If you’re looking for a side dish that feels like a warm hug on your Thanksgiving table, you’re going to love this Cheesy Root Vegetable Gratin Recipe. It’s one of those dishes that I absolutely adore because it combines sweet, earthy root veggies with creamy, cheesy goodness baked to golden perfection. Trust me, once you try this, it’ll become your go-to comfort food for any special meal!
Why You’ll Love This Recipe
- Ultimate Comfort Food: The creamy cheese paired with tender root veggies creates an irresistible, cozy dish everyone will rave about.
- Beautiful Presentation: Arranging the veggies upright gives it a striking look that impresses guests without extra fuss.
- Versatile and Adaptable: You can swap veggies or cheeses to suit your tastes or dietary needs without losing the magic.
- Make-Ahead Friendly: Prep it a day in advance, then bake when you’re ready—perfect for busy holiday cooking.
Ingredients You’ll Need
These ingredients punch way above their weight in flavor and texture. The sweetness of the root veggies paired with sharp Parmesan and nutty Gruyère makes every bite a delight. When shopping, pick the freshest vegetables you can find to really let their natural flavors shine through.

- Unsalted butter: For greasing the dish; unsalted lets you control the saltiness of the gratin perfectly.

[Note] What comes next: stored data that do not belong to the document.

-- B sorts once (descending) and reinserts the decremented value after the run of tied maxima,
-- instead of A's full argmax rescan each round (alternative decomposition, same worst-case cost).
-- A mutates its `resources` argument in place; B does not — the equivalence proved here is about the return value only.
-- Intended difference (D_): on lists of length ≥ 2 with n exceeding sum(x+1 for x ≥ 0), A's scan
-- (initialised with -1) finds nobody once all resources are ≤ -1, wraps to index -1 and records the
-- LAST explorer, while B records the true current maximum, which is the intended behaviour.


-- ===== PORT A =====
-- inner `for i in range(m)` scan: state (max_resource, chosen_explorer)
def tfun (resources : List Int) (st : Int × Int) (i : Int) : Int × Int :=
  match PySem.List.pyGet? resources i with
  | some v =>
      if v > st.1 then (v, i)
      else if v = st.1 ∧ i < st.2 then (st.1, i)
      else st
  | none => st   -- unreachable: i ∈ range(len(resources))

def tscan (resources : List Int) : Int × Int :=
  (PySem.List.pyRange 0 (resources.length : Int) 1).foldl (tfun resources) (-1, -1)

-- one round: pick, decrement `resources[chosen]`, append `resources[chosen] + 1`
def tstep (resources result : List Int) : List Int × List Int :=
  let ch := (tscan resources).2
  match PySem.List.pyGet? resources ch with
  | none => (resources, result)   -- IndexError (empty list), outside Pre_
  | some v =>
      let r' := PySem.List.pySetD resources ch (v - 1)
      match PySem.List.pyGet? r' ch with
      | none => (r', result)      -- unreachable
      | some w => (r', result ++ [w + 1])

def tloop : Nat → List Int → List Int → List Int × List Int
  | 0, rs, res => (rs, res)
  | k + 1, rs, res =>
      let p := tstep rs res
      tloop k p.1 p.2

def treasure_hunt (n : Int) (resources : List Int) : List Int :=
  (tloop n.toNat resources []).2

-- ===== PORT B =====
-- `while k < len(rest) and rest[k] > top - 1: k += 1`
def bk (top : Int) : List Int → Nat
  | [] => 0
  | x :: xs => if x > top - 1 then bk top xs + 1 else 0

-- one round: top = pool[0]; record top; pool = rest[:k] + [top-1] + rest[k:]
def bstep (pool result : List Int) : List Int × List Int :=
  match pool with
  | [] => (pool, result)          -- pool[0] IndexError (empty list), outside Pre_
  | top :: rest =>
      let k := bk top rest
      (rest.take k ++ (top - 1) :: rest.drop k, result ++ [top])

def bloop : Nat → List Int → List Int → List Int × List Int
  | 0, pool, res => (pool, res)
  | j + 1, pool, res =>
      let p := bstep pool res
      bloop j p.1 p.2

def treasure_hunt_alt (n : Int) (resources : List Int) : List Int :=
  (bloop n.toNat (PySem.List.sorted resources (fun x => x) true) []).2

-- ===== PRECONDITION & SPEC =====
-- A raises IndexError (resources[-1] on the empty list) iff resources = [] and n ≥ 1; nothing else is excluded.
def Pre_treasure_hunt (n : Int) (resources : List Int) : Prop := resources ≠ [] ∨ n ≤ 0
instance (n : Int) (resources : List Int) : Decidable (Pre_treasure_hunt n resources) := by unfold Pre_treasure_hunt; infer_instance
def pvWitness_treasure_hunt : Int × List Int := (2, [3, 1])

-- rounds before A's scan fails: sum(x+1 for x >= 0) plus the extra rounds on which the
-- wrapped-around last explorer still happens to hold the maximum (resources clamped to <= -1)
def potFn (rs : List Int) : Nat :=
  let s := rs.map (fun x => min x (-1))
  (rs.map (fun x => (x + 1).toNat)).sum + (s.getLastD 0 - s.dropLast.max?.getD 0 + 1).toNat

-- On lists of length ≥ 2, once every resource is below 0 and the wrapped index -1 no longer holds the
-- maximum, A's scan (initialised with -1) finds no explorer, wraps to index -1 and decrements/records
-- the LAST explorer, while B records the true current maximum, which is the intended behaviour.
def D_treasure_hunt (n : Int) (resources : List Int) : Prop :=
  2 ≤ resources.length ∧ (potFn resources : Int) < n
instance (n : Int) (resources : List Int) : Decidable (D_treasure_hunt n resources) := by unfold D_treasure_hunt; infer_instance

def Spec_treasure_hunt (n : Int) (resources : List Int) (out : List Int) : Prop :=
  ¬ D_treasure_hunt n resources → out = treasure_hunt_alt n resources
instance (n : Int) (resources : List Int) (out : List Int) : Decidable (Spec_treasure_hunt n resources out) := by unfold Spec_treasure_hunt; infer_instance

def pvDiffWitness_treasure_hunt : Int × List Int := (1, [-2, -5])
def pvDiffWitnessOut_treasure_hunt : (List Int) × (List Int) := ([-5], [-2])

-- ===== CLAIM (what is proved, stated in full; the proofs are below) =====
def Claim_unchanged_treasure_hunt : Prop := ∀ (n : Int) (resources : List Int), Dom_treasure_hunt n resources → Pre_treasure_hunt n resources → Spec_treasure_hunt n resources (treasure_hunt n resources)
def Claim_changed_treasure_hunt : Prop := Dom_treasure_hunt (pvDiffWitness_treasure_hunt.1) (pvDiffWitness_treasure_hunt.2) ∧ Pre_treasure_hunt (pvDiffWitness_treasure_hunt.1) (pvDiffWitness_treasure_hunt.2) ∧ D_treasure_hunt (pvDiffWitness_treasure_hunt.1) (pvDiffWitness_treasure_hunt.2) ∧ treasure_hunt (pvDiffWitness_treasure_hunt.1) (pvDiffWitness_treasure_hunt.2) = pvDiffWitnessOut_treasure_hunt.1 ∧ treasure_hunt_alt (pvDiffWitness_treasure_hunt.1) (pvDiffWitness_treasure_hunt.2) = pvDiffWitnessOut_treasure_hunt.2 ∧ pvDiffWitnessOut_treasure_hunt.1 ≠ pvDiffWitnessOut_treasure_hunt.2

def Claim_exact_treasure_hunt : Prop := ∀ (n : Int) (resources : List Int), Dom_treasure_hunt n resources → Pre_treasure_hunt n resources → D_treasure_hunt n resources → treasure_hunt n resources ≠ treasure_hunt_alt n resources

-- ===== LEMMAS AND PROOFS =====

def capFn (rs : List Int) : Nat := (rs.map (fun x => (x + 1).toNat)).sum
def clampv (x : Int) : Int := min x (-1)
def svec (rs : List Int) : List Int := rs.map clampv
def maxD : List Int → Int
  | [] => 0
  | x :: xs => if xs = [] then x else max x (maxD xs)
def tvalFn (rs : List Int) : Int := (svec rs).getLastD 0
def ovalFn (rs : List Int) : Int := maxD ((svec rs).dropLast)
def slackFn (rs : List Int) : Nat :=
  if ovalFn rs ≤ tvalFn rs then (tvalFn rs - ovalFn rs + 1).toNat else 0

theorem foldl_max_init : ∀ (t : List Int) (a b : Int), t.foldl max (max a b) = max a (t.foldl max b) := by
  intro t
  induction t with
  | nil => intro a b; rfl
  | cons c t' ih =>
    intro a b
    show t'.foldl max (max (max a b) c) = max a ((c :: t').foldl max b)
    rw [max_assoc, ih]
    rfl

theorem maxD_eq_foldl : ∀ (xs : List Int) (x : Int), maxD (x :: xs) = xs.foldl max x := by
  intro xs
  induction xs with
  | nil => intro x; rfl
  | cons y t ih =>
    intro x
    rw [maxD, if_neg (by simp : ¬ (y :: t) = []), ih y]
    show max x (t.foldl max y) = t.foldl max (max x y)
    rw [foldl_max_init]

theorem max?_getD_eq_maxD : ∀ (l : List Int), l.max?.getD 0 = maxD l := by
  intro l
  cases l with
  | nil => rfl
  | cons x xs =>
    have h : (x :: xs).max? = some (xs.foldl max x) := rfl
    rw [h, Option.getD_some, maxD_eq_foldl]

theorem potFn_eq (rs : List Int) : potFn rs = capFn rs + slackFn rs := by
  unfold potFn capFn slackFn tvalFn ovalFn svec clampv
  dsimp only
  rw [max?_getD_eq_maxD]
  by_cases h : maxD ((rs.map (fun x => min x (-1))).dropLast) ≤ (rs.map (fun x => min x (-1))).getLastD 0
  · rw [if_pos h]
  · rw [if_neg h]
    omega

theorem capFn_cons (a : Int) (l : List Int) : capFn (a :: l) = (a + 1).toNat + capFn l := by
  simp [capFn]

theorem capFn_pos_exists {rs : List Int} (h : 0 < capFn rs) : ∃ x ∈ rs, 0 ≤ x := by
  induction rs with
  | nil => simp [capFn] at h
  | cons a t ih =>
    rw [capFn_cons] at h
    by_cases ha : 0 ≤ a
    · exact ⟨a, List.mem_cons_self, ha⟩
    · have h0 : (a + 1).toNat = 0 := by omega
      obtain ⟨x, hx, hx0⟩ := ih (by omega)
      exact ⟨x, List.mem_cons_of_mem _ hx, hx0⟩

theorem capFn_perm {xs ys : List Int} (h : xs.Perm ys) : capFn xs = capFn ys :=
  (h.map _).sum_eq

-- invariant of A's inner scan after the first t indices
def ScanInv (rs : List Int) (t : Nat) (st : Int × Int) : Prop :=
  -1 ≤ st.1 ∧ (∀ y ∈ rs.take t, y ≤ st.1) ∧
  ((st.1 = -1 ∧ st.2 = -1) ∨
    (∃ c : Nat, st.2 = (c : Int) ∧ c < t ∧ PySem.List.pyGet? rs (c : Int) = some st.1))

theorem tscan_go (rs : List Int) : ∀ (fuel t : Nat) (st : Int × Int),
    fuel = rs.length - t → t ≤ rs.length → ScanInv rs t st →
    ScanInv rs rs.length ((PySem.List.pyRange (t : Int) (rs.length : Int) 1).foldl (tfun rs) st) := by
  intro fuel
  induction fuel with
  | zero =>
    intro t st hf ht hinv
    have hte : t = rs.length := by omega
    subst hte
    rw [PySem.List.pyRange_one_eq_nil (le_refl _)]
    simpa using hinv
  | succ f ih =>
    intro t st hf ht hinv
    have htlt : t < rs.length := by omega
    rw [PySem.List.pyRange_one_cons (show (t : Int) < (rs.length : Int) by exact_mod_cast htlt), List.foldl_cons]
    obtain ⟨hge, hall, hbr⟩ := hinv
    have hgt : PySem.List.pyGet? rs (t : Int) = some rs[t] := by
      rw [PySem.List.pyGet?_natCast, List.getElem?_eq_getElem htlt]
    have htake : rs.take (t + 1) = rs.take t ++ [rs[t]] := by
      rw [List.take_add_one, List.getElem?_eq_getElem htlt]; rfl
    have hstep : ScanInv rs (t + 1) (tfun rs st (t : Int)) := by
      unfold tfun
      rw [hgt]
      by_cases h1 : rs[t] > st.1
      · simp only [if_pos h1]
        refine ⟨by omega, ?_, Or.inr ⟨t, rfl, by omega, hgt⟩⟩
        intro y hy
        rw [htake] at hy
        rcases List.mem_append.1 hy with hy | hy
        · exact le_of_lt (lt_of_le_of_lt (hall y hy) h1)
        · simp at hy; omega
      · simp only [if_neg h1]
        have h2 : ¬ (rs[t] = st.1 ∧ (t : Int) < st.2) := by
          rintro ⟨-, hlt⟩
          rcases hbr with ⟨-, hc⟩ | ⟨c, hc, hct, -⟩
          · rw [hc] at hlt; omega
          · rw [hc] at hlt
            have : (t : Int) < (c : Int) := hlt
            have : t < c := by exact_mod_cast this
            omega
        simp only [if_neg h2]
        refine ⟨hge, ?_, ?_⟩
        · intro y hy
          rw [htake] at hy
          rcases List.mem_append.1 hy with hy | hy
          · exact hall y hy
          · simp at hy; omega
        · rcases hbr with h | ⟨c, hc, hct, hv⟩
          · exact Or.inl h
          · exact Or.inr ⟨c, hc, by omega, hv⟩
    have hf2 : f = rs.length - (t + 1) := by clear hstep htake hgt hbr hall hge; omega
    have := ih (t + 1) (tfun rs st (t : Int)) hf2 (by omega) hstep
    have hcast : ((t : Int) + 1) = ((t + 1 : Nat) : Int) := by push_cast; ring
    rw [hcast]
    exact this

theorem tscan_spec (rs : List Int) (hx : ∃ x ∈ rs, 0 ≤ x) :
    ∃ c : Nat, (tscan rs).2 = (c : Int) ∧ c < rs.length ∧
      PySem.List.pyGet? rs (c : Int) = some (tscan rs).1 ∧
      (∀ y ∈ rs, y ≤ (tscan rs).1) ∧ 0 ≤ (tscan rs).1 := by
  have h0 : ScanInv rs 0 (-1, -1) := ⟨le_refl _, by simp, Or.inl ⟨rfl, rfl⟩⟩
  have h := tscan_go rs (rs.length - 0) 0 (-1, -1) rfl (Nat.zero_le _) h0
  have hsc : tscan rs = (PySem.List.pyRange ((0 : Nat) : Int) (rs.length : Int) 1).foldl (tfun rs) (-1, -1) := by
    simp [tscan]
  rw [← hsc] at h
  obtain ⟨hge, hall, hbr⟩ := h
  rw [List.take_length] at hall
  obtain ⟨x, hxm, hx0⟩ := hx
  have hM : 0 ≤ (tscan rs).1 := le_trans hx0 (hall x hxm)
  rcases hbr with ⟨hm, -⟩ | ⟨c, hc, hct, hv⟩
  · omega
  · exact ⟨c, hc, hct, hv, hall, hM⟩

theorem set_perm_cons_eraseIdx : ∀ (xs : List Int) (n : Nat) (v : Int), n < xs.length →
    (xs.set n v).Perm (v :: xs.eraseIdx n)
  | a :: t, 0, v, _ => by simp
  | a :: t, n + 1, v, h => by
    simp only [List.set_cons_succ, List.eraseIdx_cons_succ]
    exact ((set_perm_cons_eraseIdx t n v (by simpa using h)).cons a).trans (List.Perm.swap v a _)

theorem perm_cons_eraseIdx : ∀ (xs : List Int) (n : Nat) (w : Int), xs[n]? = some w →
    xs.Perm (w :: xs.eraseIdx n)
  | a :: t, 0, w, h => by
    simp only [List.getElem?_cons_zero, Option.some.injEq] at h
    subst h; simp
  | a :: t, n + 1, w, h => by
    simp only [List.getElem?_cons_succ] at h
    simp only [List.eraseIdx_cons_succ]
    exact ((perm_cons_eraseIdx t n w h).cons a).trans (List.Perm.swap w a _)

theorem tstep_spec (rs res : List Int) (hx : ∃ x ∈ rs, 0 ≤ x) :
    ∃ c : Nat, c < rs.length ∧ PySem.List.pyGet? rs (c : Int) = some (tscan rs).1 ∧
      (∀ y ∈ rs, y ≤ (tscan rs).1) ∧ 0 ≤ (tscan rs).1 ∧
      tstep rs res = (rs.set c ((tscan rs).1 - 1), res ++ [(tscan rs).1]) := by
  obtain ⟨c, hc2, hclen, hget, hall, hM⟩ := tscan_spec rs hx
  refine ⟨c, hclen, hget, hall, hM, ?_⟩
  unfold tstep
  dsimp only
  rw [hc2, hget]
  dsimp only
  rw [PySem.List.pySetD_natCast]
  have hre : PySem.List.pyGet? (rs.set c ((tscan rs).1 - 1)) (c : Int) = some ((tscan rs).1 - 1) := by
    rw [PySem.List.pyGet?_natCast]
    simp [hclen]
  rw [hre]
  dsimp only
  have he : (tscan rs).1 - 1 + 1 = (tscan rs).1 := by omega
  rw [he]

- Sweet potatoes: Their natural sweetness balances the earthiness of the other root vegetables.
- Parsnips: They add a lovely subtle spice and creaminess when baked.
- Beets: Use small ones for tenderness; peeling carefully prevents overly muddy flavors.
- Heavy cream: This is key for that luscious, thick, cheesy sauce — whole milk can work in a pinch but won’t be as rich.
- Parmesan cheese: Adds sharpness and helps create a cheesy crust on top.
- Fresh thyme: Its herbal notes brighten the entire dish, so don’t skip it!
- Garlic: Just a touch, minced finely; it brings warmth without overpowering the veggies.
- Gruyère cheese: Melts beautifully and adds a nutty, gooey layer to finish off the gratin.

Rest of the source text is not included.